At auction, lowball cash offers from high-level private investors, syndicated buying groups and partnerships scooped up most of the buildings, or parts of buildings, that were available. Many business owners, like Moleleki, had already bought their storefronts. Institutional investors were nowhere to be found. “There’s a lot of change happening, and we don’t know yet if it’s good,” Teasdale cautioned.

There are some slivers of silver lining in the collapse of Maboneng’s founding investors, however. The Unknown Union collective has been involved in Maboneng since 2015, at the height of its success. They bought the space that is now Unknown Union’s flagship store, but the rest of their building was sold in Propertuity’s liquidation.

Far from being speculative investors, those who bid on Propertuity buildings already had interests in Maboneng, and maintain a passion for inner-city development and renewal, according to Teasdale, who is familiar with some of the new owners.
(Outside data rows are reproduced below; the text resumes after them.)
-- A's inner loop, started at the binary-search answer, stops immediately
theorem pvAInner_at_kb (arr : List Int) (l j : Nat) (hjn : j ≤ arr.length) :
    ∀ fuel, pvAInner arr (arr.length : Int) (l : Int) fuel
        ((pvBisectGe arr (pvBGet arr l) (arr.length + 1) j arr.length : Nat) : Int)
      = (pvBisectGe arr (pvBGet arr l) (arr.length + 1) j arr.length : Int) := by
  intro fuel
  cases fuel with
  | zero => rfl
  | succ fuel =>
    simp only [pvAInner]
    rw [if_neg]
    intro hh
    rcases hh with ⟨h1, h2⟩
    have hlt : pvBisectGe arr (pvBGet arr l) (arr.length + 1) j arr.length < arr.length := by
      exact_mod_cast h1
    have := pvBisect_ge arr (pvBGet arr l) (arr.length + 1) j arr.length (by omega) hlt
    rw [pvGet_cast, pvGet_cast] at h2
    omega

-- A's inner loop, started anywhere between j and the binary-search answer, lands on it
theorem pvAInner_eq_bisect (arr : List Int) (l j : Nat)
    (hs : pvSortedOn arr j arr.length) (hjn : j ≤ arr.length) :
    ∀ (fuel r0 : Nat), pvBisectGe arr (pvBGet arr l) (arr.length + 1) j arr.length - r0 ≤ fuel →
      j ≤ r0 → r0 ≤ pvBisectGe arr (pvBGet arr l) (arr.length + 1) j arr.length →
      pvAInner arr (arr.length : Int) (l : Int) fuel (r0 : Int)
        = (pvBisectGe arr (pvBGet arr l) (arr.length + 1) j arr.length : Int) := by
  intro fuel
  induction fuel with
  | zero =>
    intro r0 h0 hj hr
    have : r0 = pvBisectGe arr (pvBGet arr l) (arr.length + 1) j arr.length := by omega
    subst this
    rfl
  | succ fuel ih =>
    intro r0 h0 hj hr
    by_cases he : r0 = pvBisectGe arr (pvBGet arr l) (arr.length + 1) j arr.length
    · rw [he]
      exact pvAInner_at_kb arr l j hjn (fuel + 1)
    · have hlt : r0 < pvBisectGe arr (pvBGet arr l) (arr.length + 1) j arr.length := by omega
      have hb := pvBisect_bounds arr (pvBGet arr l) (arr.length + 1) j arr.length (by omega) hjn
      have harr : pvBGet arr r0 < pvBGet arr l :=
        pvBisect_lt arr (pvBGet arr l) (arr.length + 1) j arr.length (by omega) hs r0 hj hlt
      simp only [pvAInner]
      rw [if_pos ⟨by exact_mod_cast (by omega : r0 < arr.length), by rw [pvGet_cast, pvGet_cast]; omega⟩]
      have hc : ((r0 : Int) + 1) = ((r0 + 1 : Nat) : Int) := by push_cast; ring
      rw [hc]
      exact ih (r0 + 1) (by omega) (by omega) (by omega)
theorem pv_find_append (c : Char) (m xs ys : List Char) (hc : c ∉ m) (hm : m ≠ []) :
    PySem.Chars.find (xs ++ c :: ys) m =
      if PySem.Chars.isIn m xs then PySem.Chars.find xs m
      else if PySem.Chars.find ys m = -1 then -1
      else xs.length + 1 + PySem.Chars.find ys m := by
  induction xs with
  | nil =>
    have hnp : m.isPrefixOf (c :: ys) = false := by
      rw [Bool.eq_false_iff]
      intro h
      rw [List.isPrefixOf_iff_prefix] at h
      cases m with
      | nil => exact hm rfl
      | cons b m' =>
        rw [List.cons_prefix_cons] at h
        exact hc (h.1 ▸ List.mem_cons_self ..)
    have hfind : PySem.Chars.find [] m = -1 := by
      show PySem.Chars.find.go m [] 0 = -1
      simp only [PySem.Chars.find.go]
      simp [List.isEmpty_iff, hm]
    have hisin : PySem.Chars.isIn m [] = false := by
      rw [PySem.Chars.isIn, hfind]; rfl
    rw [List.nil_append, pv_find_cons, hnp, hisin]
    simp only [Bool.false_eq_true, if_false, List.length_nil]
    by_cases hf : PySem.Chars.find ys m = -1
    · rw [if_pos hf, if_pos hf]
    · rw [if_neg hf, if_neg hf]
      push_cast
      omega
  | cons x xs ih =>
    have hpre := pv_prefix_split c m (x :: xs) ys hc
    have hpb : m.isPrefixOf (x :: (xs ++ c :: ys)) = m.isPrefixOf (x :: xs) := by
      rw [Bool.eq_iff_iff, List.isPrefixOf_iff_prefix, List.isPrefixOf_iff_prefix]
      simpa using hpre
    rw [List.cons_append, pv_find_cons, ih, hpb]
    have h0xs := PySem.Chars.neg_one_le_find xs m
    have h0ys := PySem.Chars.neg_one_le_find ys m
    have hxx := pv_find_cons m x xs
    by_cases hp : m.isPrefixOf (x :: xs) = true
    · have hf0 : PySem.Chars.find (x :: xs) m = 0 := by rw [hxx, if_pos hp]
      have hisin : PySem.Chars.isIn m (x :: xs) = true := by
        rw [PySem.Chars.isIn, hf0]; rfl
      rw [if_pos hp, if_pos hisin, hf0]
    · rw [if_neg hp]
      by_cases hxs : PySem.Chars.isIn m xs = true
      · have hfxs : PySem.Chars.find xs m ≠ -1 := by
          rw [PySem.Chars.isIn] at hxs; simpa using hxs
        have hfx : PySem.Chars.find (x :: xs) m = 1 + PySem.Chars.find xs m := by
          rw [hxx, if_neg hp, if_neg hfxs]
        have hisin : PySem.Chars.isIn m (x :: xs) = true := by
          rw [PySem.Chars.isIn, hfx]
          simp only [bne_iff_ne, ne_eq]
          omega
        rw [if_pos hxs, if_pos hisin, hfx, if_neg hfxs]
      · have hfxs : PySem.Chars.find xs m = -1 := by
          rw [PySem.Chars.isIn] at hxs
          simpa using hxs
        have hfx : PySem.Chars.find (x :: xs) m = -1 := by
          rw [hxx, if_neg hp, if_pos hfxs]
        have hisin : ¬ PySem.Chars.isIn m (x :: xs) = true := by
          rw [PySem.Chars.isIn, hfx]; simp
        rw [if_neg hxs, if_neg hisin]
        by_cases hys : PySem.Chars.find ys m = -1
        · rw [if_pos hys, if_pos hys, if_pos rfl]
        · rw [if_neg hys, if_neg hys,
            if_neg (show ¬((xs.length : Int) + 1 + PySem.Chars.find ys m = -1) by omega)]
          simp only [List.length_cons]
          push_cast
          omega

theorem pv_singleton_prefix (c : Char) (t : List Char) : [c] <+: t ↔ t.head? = some c := by
  cases t with
  | nil => simp
  | cons a t => simp [List.cons_prefix_cons, eq_comm]

theorem pv_rfind_go_none (c : Char) (s : List Char) (k : Nat)
    (h : ∀ i, i ≤ k → s[i]? ≠ some c) :
    PySem.Chars.rfind.go s [c] k = -1 := by
  induction k with
  | zero =>
    simp only [PySem.Chars.rfind.go]
    have h0 : ¬ List.isPrefixOf [c] s = true := by
      rw [List.isPrefixOf_iff_prefix, pv_singleton_prefix, List.head?_eq_getElem?]
      exact h 0 (Nat.le_refl 0)
    rw [if_neg h0]
  | succ k ih =>
    simp only [PySem.Chars.rfind.go]
    have h0 : ¬ List.isPrefixOf [c] (s.drop (k + 1)) = true := by
      rw [List.isPrefixOf_iff_prefix, pv_singleton_prefix, List.head?_drop]
      exact h (k + 1) (Nat.le_refl _)
    rw [if_neg h0]
    exact ih (fun i hi => h i (Nat.le_succ_of_le hi))

theorem pv_rfind_go_last (c : Char) (s : List Char) (j k : Nat)
    (hj : s[j]? = some c) (hafter : ∀ i, j < i → i ≤ k → s[i]? ≠ some c) (hjk : j ≤ k) :
    PySem.Chars.rfind.go s [c] k = j := by
  induction k with
  | zero =>
    have hj0 : j = 0 := Nat.le_zero.mp hjk
    subst hj0
    simp only [PySem.Chars.rfind.go]
    have h0 : List.isPrefixOf [c] s = true := by
      rw [List.isPrefixOf_iff_prefix, pv_singleton_prefix, List.head?_eq_getElem?]
      exact hj
    rw [if_pos h0]
    simp
  | succ k ih =>
    simp only [PySem.Chars.rfind.go]
    by_cases hjk1 : j = k + 1
    · have h0 : List.isPrefixOf [c] (s.drop (k + 1)) = true := by
        rw [List.isPrefixOf_iff_prefix, pv_singleton_prefix, List.head?_drop, ← hjk1]
        exact hj
      rw [if_pos h0, hjk1]
    · have hjle : j ≤ k := by omega
      have h0 : ¬ List.isPrefixOf [c] (s.drop (k + 1)) = true := by
        rw [List.isPrefixOf_iff_prefix, pv_singleton_prefix, List.head?_drop]
        exact hafter (k + 1) (by omega) (Nat.le_refl _)
      rw [if_neg h0]
      exact ih (fun i hi hik => hafter i hi (Nat.le_succ_of_le hik)) hjle

theorem pv_rfind_not_mem (c : Char) (s : List Char) (h : c ∉ s) :
    PySem.Chars.rfind s [c] = -1 := by
  rw [PySem.Chars.rfind]
  apply pv_rfind_go_none
  intro i _ hget
  exact h (List.mem_of_getElem? hget)

theorem pv_rfind_last (c : Char) (xs zs : List Char) (h : c ∉ zs) :
    PySem.Chars.rfind (xs ++ c :: zs) [c] = xs.length := by
  rw [PySem.Chars.rfind]
  apply pv_rfind_go_last c (xs ++ c :: zs) xs.length
  · rw [List.getElem?_append_right (Nat.le_refl _)]
    simp
  · intro i hi _ hget
    rw [List.getElem?_append_right (by omega)] at hget
    have h1 : i - xs.length = (i - xs.length - 1) + 1 := by omega
    rw [h1] at hget
    simp only [List.getElem?_cons_succ] at hget
    exact h (List.mem_of_getElem? hget)
  · simp only [List.length_append, List.length_cons]
    omega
And with the exit of Propertuity, a new solidarity has emerged among the artist-residents and business owners, who see themselves as the community’s stakeholders and protectors.

“I think Propertuity was like any other company,” says Moleleki. “They started something good, and it did not work out fully, so they moved on. But I believe it can only get better from where they left off because there are now new people with different ideas for Maboneng and not only one company that makes decisions about Maboneng on behalf of everyone.”

A year before Propertuity’s exit, the Maboneng Civic Association was founded by a community member, Stuart Thomson, to revive the civic functions that had started to lapse during Propertuity’s decline, like street lighting, garbage pickup and security. Along with providing these services, the MCA’s vision is “to shape Maboneng into a world-class Afro-politan neighbourhood,” creating a multicultural hub for artists and tenants to share local, African art and design ideas.

With the exit of Maboneng’s primary creator and benefactor, the neighbourhood seems ready to start a new chapter, even if the hype settles a little. Moleleki says the Sotho word, Maboneng, can also convey the spirit of a place of enlightenment. He says the neighbourhood embraces this as “a spirit which drives the ethos of the businesses and activities which take place here, emphasising the vital role that art and culture play in broadening the horizon of human experience.”

Today, it is the more than 20,000 business owners and residential Maboneng urbanites who find themselves investing in maintaining the vision of cultural, artistic creation initiated by Liebmann. It is by their efforts that Maboneng is transforming from a precinct into a community – a community starting to stand on its own two feet, once again.